> _ACTIVITY_
Give again, unaltered, the lines of the listing below that run from the line having "scanB lines = (aNamesNat" through the line having "simp [List.getLast?] at h".

(DATASET RECORDS Opens)

-- pv_equiv track=rewrite | github.com/lehaibg/primer-design | 06072018 Primer design.py | combinationlist
-- ===== SOURCE A (Python) =====
-- import itertools as it
--
-- def fastatextprocessing(seq):
--     seq=seq.split('\n')
--     seq=[i for i in seq if i!='']#take away any "empty" lines
--     nameindex=[i for i in range(0,len(seq)) if '>' in seq[i]]
--     return ({'name':nameindex,'sequencelist':seq})
--
-- def combinationlist(seqF,seqR):
--     seqF=fastatextprocessing(seqF)
--     seqR=fastatextprocessing(seqR)
--     listFname=[seqF['sequencelist'][i].replace('>','') for i in seqF['name']]
--     listRname=[seqR['sequencelist'][i].replace('>','') for i in seqR['name']]
--     listFseq=[seqF['sequencelist'][i+1] for i in seqF['name']]
--     listRseq=[seqR['sequencelist'][i+1] for i in seqR['name']]
--     return ({'namecombo':list(it.product(listFname,listRname)),'seqcombo':list(it.product(listFseq,listRseq))})
-- ===== SOURCE B (Python) =====
-- def _scan(lines):
--     # structural recursion over the line list: look at the first two lines,
--     # record (name, following line) when the first is a header, recurse on the tail
--     if len(lines) < 2:
--         return [], []
--     names, seqs = _scan(lines[1:])
--     if '>' in lines[0]:
--         return [lines[0].replace('>', '')] + names, [lines[1]] + seqs
--     return names, seqs
--
-- def combinationlist(seqF, seqR):
--     fnames, fseqs = _scan([l for l in seqF.split('\n') if l != ''])
--     rnames, rseqs = _scan([l for l in seqR.split('\n') if l != ''])
--     return {'namecombo': [(a, b) for a in fnames for b in rnames],
--             'seqcombo': [(x, y) for x in fseqs for y in rseqs]}
-- ===== Notes on version B (the rewrite author's own statement) =====
-- stated objective: alternative
-- what changed: B replaces A's index-table construction (range/filter over positions, then four separate index-based comprehensions into the line list) by an index-free structural recursion over the line list that pattern-matches the first two lines and builds the parallel name/sequence lists directly, then forms the two cartesian products.
import Mathlib
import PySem

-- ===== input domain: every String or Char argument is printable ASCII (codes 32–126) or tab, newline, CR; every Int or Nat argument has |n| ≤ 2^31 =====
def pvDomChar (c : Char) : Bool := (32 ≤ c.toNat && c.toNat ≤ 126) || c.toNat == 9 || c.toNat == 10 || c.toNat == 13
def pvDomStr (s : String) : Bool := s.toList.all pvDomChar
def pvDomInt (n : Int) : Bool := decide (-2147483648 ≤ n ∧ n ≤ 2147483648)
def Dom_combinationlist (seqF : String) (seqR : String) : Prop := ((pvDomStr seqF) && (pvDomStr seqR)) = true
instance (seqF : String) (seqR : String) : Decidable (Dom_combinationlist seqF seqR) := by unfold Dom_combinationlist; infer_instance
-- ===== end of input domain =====

-- B replaces A's index-table construction by an index-free structural recursion over
-- the line list (objective: alternative decomposition, same cost).

-- ===== PORT A =====
-- fastatextprocessing: the dict {'name': nameindex, 'sequencelist': seq} is returned as the
-- pair (nameindex, seq); the caller reads exactly these two fixed keys.
def pyFastaA (s : String) : List Int × List String :=
  let seq := (PySem.Str.split? s "\n").getD []  -- s.split("\n"): separator nonempty, split? is some
  let seq := seq.filter (fun l => l ≠ "")
  let nameindex := (PySem.List.pyRange 0 (seq.length : Int) 1).filter
      (fun i => PySem.Str.isIn ">" (PySem.List.pyGetD seq i ""))
  (nameindex, seq)

def combinationlist (seqF : String) (seqR : String) : List (String × List (String × String)) :=
  let F := pyFastaA seqF
  let R := pyFastaA seqR
  let listFname := F.1.map (fun i => PySem.Str.replace (PySem.List.pyGetD F.2 i "") ">" "")
  let listRname := R.1.map (fun i => PySem.Str.replace (PySem.List.pyGetD R.2 i "") ">" "")
  -- seq[i+1]: Python raises IndexError when i+1 is out of range; Pre_ excludes that,
  -- so the "" default of pyGetD is never observed.
  let listFseq := F.1.map (fun i => PySem.List.pyGetD F.2 (i + 1) "")
  let listRseq := R.1.map (fun i => PySem.List.pyGetD R.2 (i + 1) "")
  [("namecombo", listFname.flatMap (fun a => listRname.map (fun b => (a, b)))),
   ("seqcombo", listFseq.flatMap (fun a => listRseq.map (fun b => (a, b))))]

-- ===== PORT B =====
-- _scan: structural recursion over the line list, matching the first two lines.
def scanB : List String → List String × List String
  | [] => ([], [])
  | [_] => ([], [])
  | a :: b :: rest =>
    let p := scanB (b :: rest)
    if PySem.Str.isIn ">" a then (PySem.Str.replace a ">" "" :: p.1, b :: p.2) else p

def combinationlist_alt (seqF : String) (seqR : String) : List (String × List (String × String)) :=
  let F := scanB ((((PySem.Str.split? seqF "\n").getD [])).filter (fun l => l ≠ ""))
  let R := scanB ((((PySem.Str.split? seqR "\n").getD [])).filter (fun l => l ≠ ""))
  [("namecombo", F.1.flatMap (fun a => R.1.map (fun b => (a, b)))),
   ("seqcombo", F.2.flatMap (fun x => R.2.map (fun y => (x, y))))]

-- ===== PRECONDITION & SPEC =====
-- A raises IndexError (seq[i+1]) exactly when the last non-empty line of an input is a '>'
-- header line; Pre_ excludes those inputs.
def Pre_combinationlist (seqF : String) (seqR : String) : Prop :=
  (((((PySem.Str.split? seqF "\n").getD [])).filter (fun l => l ≠ "")).getLast?.all
      (fun l => !PySem.Str.isIn ">" l)) = true ∧
  (((((PySem.Str.split? seqR "\n").getD [])).filter (fun l => l ≠ "")).getLast?.all
      (fun l => !PySem.Str.isIn ">" l)) = true

instance (seqF : String) (seqR : String) : Decidable (Pre_combinationlist seqF seqR) := by
  unfold Pre_combinationlist; infer_instance

def pvWitness_combinationlist : String × String := (">a\nACGT", ">b\nTTT\n\n>c\nGG")

def Spec_combinationlist (seqF : String) (seqR : String) (out : List (String × List (String × String))) : Prop := out = combinationlist_alt seqF seqR
instance (seqF : String) (seqR : String) (out : List (String × List (String × String))) : Decidable (Spec_combinationlist seqF seqR out) := by unfold Spec_combinationlist; infer_instance

-- ===== CLAIM =====
def Claim_equal_combinationlist : Prop := ∀ (seqF : String) (seqR : String), Dom_combinationlist seqF seqR → Pre_combinationlist seqF seqR → Spec_combinationlist seqF seqR (combinationlist seqF seqR)

-- ===== LEMMAS AND PROOFS =====

-- A's index lists, rephrased over Nat indices (List.getD), for the induction.
def aNamesNat (lines : List String) : List String :=
  ((List.range lines.length).filter (fun k => PySem.Str.isIn ">" (lines.getD k ""))).map
    (fun k => PySem.Str.replace (lines.getD k "") ">" "")

def aSeqsNat (lines : List String) : List String :=
  ((List.range lines.length).filter (fun k => PySem.Str.isIn ">" (lines.getD k ""))).map
    (fun k => lines.getD (k + 1) "")

theorem names_cons (a : String) (rest : List String) :
    aNamesNat (a :: rest)
      = (if PySem.Str.isIn ">" a then [PySem.Str.replace a ">" ""] else []) ++ aNamesNat rest := by
  unfold aNamesNat
  rw [List.length_cons, List.range_succ_eq_map, List.filter_cons]
  by_cases ha : PySem.Str.isIn ">" a = true <;> [skip; skip] <;>
    (simp [PySem.Str.isIn] at ha;
     simp [ha, List.filter_map, List.map_map, Function.comp_def, List.getElem?_cons_succ])

theorem seqs_cons (a : String) (rest : List String) :
    aSeqsNat (a :: rest)
      = (if PySem.Str.isIn ">" a then [(a :: rest).getD 1 ""] else []) ++ aSeqsNat rest := by
  unfold aSeqsNat
  rw [List.length_cons, List.range_succ_eq_map, List.filter_cons]
  by_cases ha : PySem.Str.isIn ">" a = true <;> [skip; skip] <;>
    (simp [PySem.Str.isIn] at ha;
     simp [ha, List.filter_map, List.map_map, Function.comp_def, List.getElem?_cons_succ])

theorem names_int_eq (lines : List String) :
    ((PySem.List.pyRange 0 (lines.length : Int) 1).filter
        (fun i => PySem.Str.isIn ">" (PySem.List.pyGetD lines i ""))).map
      (fun i => PySem.Str.replace (PySem.List.pyGetD lines i "") ">" "")
    = aNamesNat lines := by
  simp [PySem.List.pyRange_one, List.filter_map, List.map_map, Function.comp_def, aNamesNat,
    PySem.List.pyGetD_natCast, List.getD]

theorem seqs_int_eq (lines : List String) :
    ((PySem.List.pyRange 0 (lines.length : Int) 1).filter
        (fun i => PySem.Str.isIn ">" (PySem.List.pyGetD lines i ""))).map
      (fun i => PySem.List.pyGetD lines (i + 1) "")
    = aSeqsNat lines := by
  have hk : ∀ k : Nat, PySem.List.pyGetD lines ((k : Int) + 1) "" = lines.getD (k + 1) "" := by
    intro k
    have h1 : ((k : Int) + 1) = ((k + 1 : Nat) : Int) := by push_cast; ring
    rw [h1, PySem.List.pyGetD_natCast]
  simp [PySem.List.pyRange_one, List.filter_map, List.map_map, Function.comp_def, aSeqsNat,
    PySem.List.pyGetD_natCast, hk, List.getD]

-- B's structural recursion computes exactly A's two lists whenever the last
-- line is not a header (the hypothesis Pre_ supplies per input).
theorem scanB_eq (lines : List String)
    (h : lines.getLast?.all (fun l => !PySem.Str.isIn ">" l) = true) :
    scanB lines = (aNamesNat lines, aSeqsNat lines) := by
  induction lines with
  | nil => simp [scanB, aNamesNat, aSeqsNat]
  | cons a rest ih =>
    cases rest with
    | nil =>
      simp [List.getLast?] at h
      simp [scanB, aNamesNat, aSeqsNat, PySem.Str.isIn] at *
      simp [h]
    | cons b t =>
      have h' : (b :: t).getLast?.all (fun l => !PySem.Str.isIn ">" l) = true := by
        rwa [List.getLast?_cons_cons] at h
      rw [names_cons, seqs_cons]
      simp only [scanB]
      rw [ih h']
      by_cases ha : PySem.Str.isIn ">" a = true <;> [skip; skip] <;>
        (simp [PySem.Str.isIn] at ha; simp [ha, List.getD])

-- ===== VERDICT =====
theorem combinationlist_spec : Claim_equal_combinationlist := by
  intro seqF seqR _ hpre
  obtain ⟨hF, hR⟩ := hpre
  unfold Spec_combinationlist combinationlist combinationlist_alt pyFastaA
  simp only [names_int_eq, seqs_int_eq, scanB_eq _ hF, scanB_eq _ hR]
-- ---------- A-side wiring ----------

theorem pvRemGo_range (nums : List Int) (a b : Int) :
    pvRemGo nums a (PySem.List.pyRange (a+1) b 1)
      = (PySem.List.pyRange (a+1) b 1).filter
          (fun i => decide (PySem.List.pyGetD nums i 0 < PySem.List.pyGetD nums (i - 1) 0)) := by
  by_cases h : a + 1 < b
  · rw [PySem.List.pyRange_one_cons h]
    have hrec := pvRemGo_range nums (a+1) b
    have hred : (a + 1) - 1 = a := by ring
    rw [List.filter_cons]
    by_cases hc : PySem.List.pyGetD nums (a+1) 0 < PySem.List.pyGetD nums ((a+1) - 1) 0
    · rw [if_pos (by simpa using hc)]
      rw [hred] at hc
      show pvRemGo nums a ((a+1) :: _) = _
      rw [pvRemGo, if_pos (by exact hc), hrec]
    · rw [if_neg (by simpa using hc)]
      rw [hred] at hc
      show pvRemGo nums a ((a+1) :: _) = _
      rw [pvRemGo, if_neg (by exact hc), hrec]
  · rw [PySem.List.pyRange_one_eq_nil (by omega)]
    rfl
termination_by (b - a).toNat
decreasing_by omega

theorem pvRem_surv0 (nums : List Int) :
    pvRem nums (pvSurv nums 0)
      = (PySem.List.pyRange 1 (nums.length : Int) 1).filter
          (fun i => decide (PySem.List.pyGetD nums i 0 < PySem.List.pyGetD nums (i - 1) 0)) := by
  show pvRem nums (PySem.List.pyRange 0 (nums.length : Int) 1) = _
  by_cases h : (0:Int) < (nums.length : Int)
  · rw [PySem.List.pyRange_one_cons h]
    show pvRemGo nums 0 _ = _
    have := pvRemGo_range nums 0 (nums.length : Int)
    norm_num at this ⊢
    exact this
  · rw [PySem.List.pyRange_one_eq_nil (by omega), PySem.List.pyRange_one_eq_nil (by omega)]
    rfl

theorem pvInit_fold (nums : List Int) (L : List Int) (q0 : List Int)
    (d0 : PySem.Dict Int Int) (a0 : Int) :
    L.foldl (fun st i =>
      if PySem.List.pyGetD nums i 0 < PySem.List.pyGetD nums (i - 1) 0 then
        (st.1 ++ [i], st.2.1.insert i 1, (1 : Int))
      else st) (q0, d0, a0)
    = (q0 ++ L.filter (fun i => decide (PySem.List.pyGetD nums i 0 < PySem.List.pyGetD nums (i - 1) 0)),
       L.foldl (fun d i => if PySem.List.pyGetD nums i 0 < PySem.List.pyGetD nums (i - 1) 0
         then d.insert i 1 else d) d0,
       if L.filter (fun i => decide (PySem.List.pyGetD nums i 0 < PySem.List.pyGetD nums (i - 1) 0)) = []
         then a0 else 1) := by
  induction L generalizing q0 d0 a0 with
  | nil => simp
  | cons i t ih =>
    simp only [List.foldl_cons, List.filter_cons]
    by_cases hc : PySem.List.pyGetD nums i 0 < PySem.List.pyGetD nums (i - 1) 0
    · rw [if_pos hc, if_pos (by simpa using hc), ih]
      simp [hc]
    · rw [if_neg hc, if_neg (by simpa using hc), ih]
      simp [hc]

theorem pvDictFold_contains (nums : List Int) (L : List Int) (d0 : PySem.Dict Int Int) (x : Int) :
    ((L.foldl (fun d i => if PySem.List.pyGetD nums i 0 < PySem.List.pyGetD nums (i - 1) 0
        then d.insert i 1 else d) d0).contains x = true)
    ↔ (d0.contains x = true ∨
        x ∈ L.filter (fun i => decide (PySem.List.pyGetD nums i 0 < PySem.List.pyGetD nums (i - 1) 0))) := by
  induction L generalizing d0 with
  | nil => simp
  | cons i t ih =>
    simp only [List.foldl_cons, List.filter_cons]
    by_cases hc : PySem.List.pyGetD nums i 0 < PySem.List.pyGetD nums (i - 1) 0
    · rw [if_pos hc, ih]
      rw [PySem.Dict.contains_insert]
      simp only [if_pos (by simpa using hc : decide (PySem.List.pyGetD nums i 0 < PySem.List.pyGetD nums (i - 1) 0) = true)]
      constructor
      · rintro (h | h)
        · rcases Bool.or_eq_true_iff.mp h with h' | h'
          · right
            simp only [List.mem_cons]
            left
            simpa using h'
          · exact Or.inl h'
        · right
          exact List.mem_cons_of_mem _ h
      · rintro (h | h)
        · exact Or.inl (by simp [h])
        · rcases List.mem_cons.mp h with h' | h'
          · exact Or.inl (by simp [h'])
          · exact Or.inr h'
    · rw [if_neg hc, ih]
      rw [if_neg (by simpa using hc : ¬ decide (PySem.List.pyGetD nums i 0 < PySem.List.pyGetD nums (i - 1) 0) = true)]
-- pv_equiv track=rewrite | github.com/ZIYUANLI-star/MutaKernel | scripts/pilot_wsl.py | pick_pilots
-- ===== SOURCE A (Python) =====
-- def pick_pilots(survived, n=5):
--     seen = set()
--     picked = []
--     for target in ["stab_remove", "cast_remove", "sync_remove", "arith_replace", "epsilon_modify"]:
--         if len(picked) >= n: break
--         for item in survived:
--             if item[2]["operator_name"] == target and target not in seen:
--                 picked.append(item); seen.add(target); break
--     for item in survived:
--         if len(picked) >= n: break
--         op = item[2]["operator_name"]
--         if op not in seen:
--             picked.append(item); seen.add(op)
--     return picked
-- ===== SOURCE B (Python) =====
-- def pick_pilots(survived, n=5):
--     if n <= 0:
--         return []
--     priorities = ["stab_remove", "cast_remove", "sync_remove", "arith_replace", "epsilon_modify"]
--     # one pass: ordered map op -> first item carrying that operator (op may be None)
--     first = {}
--     for item in survived:
--         op = item[2].get("operator_name")
--         if op not in first:
--             first[op] = item
--     pri = [first[t] for t in priorities if t in first]
--     others = [item for op, item in first.items() if op not in priorities]
--     return (pri + others)[:n]
-- ===== Notes on version B (the rewrite author's own statement) =====
-- stated objective: simpler
-- what changed: One pass builds an ordered first-occurrence map op->item (via .get, so it never raises), then the result is assembled declaratively as priority picks plus remaining first occurrences, truncated to n - replacing A's five repeated scans with break/seen bookkeeping plus a rescan.
-- outside the precondition, e.g. on pick_pilots([('c', 'd', {})], 1): A raises KeyError, B returns [('c', 'd', {})]
import Mathlib
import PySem

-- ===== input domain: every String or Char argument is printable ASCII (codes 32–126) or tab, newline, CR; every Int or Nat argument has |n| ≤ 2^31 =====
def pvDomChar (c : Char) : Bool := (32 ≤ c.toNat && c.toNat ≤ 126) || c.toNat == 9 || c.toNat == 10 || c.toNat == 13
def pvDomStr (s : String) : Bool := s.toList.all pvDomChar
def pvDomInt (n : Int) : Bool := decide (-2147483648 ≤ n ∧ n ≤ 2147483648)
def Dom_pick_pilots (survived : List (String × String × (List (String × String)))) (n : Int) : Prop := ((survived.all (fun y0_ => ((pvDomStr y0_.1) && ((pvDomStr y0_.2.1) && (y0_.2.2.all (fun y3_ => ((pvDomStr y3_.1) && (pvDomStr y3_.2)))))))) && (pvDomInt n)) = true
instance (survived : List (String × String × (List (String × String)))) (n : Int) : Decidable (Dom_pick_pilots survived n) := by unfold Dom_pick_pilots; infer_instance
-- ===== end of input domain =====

(DATASET RECORDS Closes)

> _WRITTEN REPLY_
    scanB lines = (aNamesNat lines, aSeqsNat lines) := by
  induction lines with
  | nil => simp [scanB, aNamesNat, aSeqsNat]
  | cons a rest ih =>
    cases rest with
    | nil =>
      simp [List.getLast?] at h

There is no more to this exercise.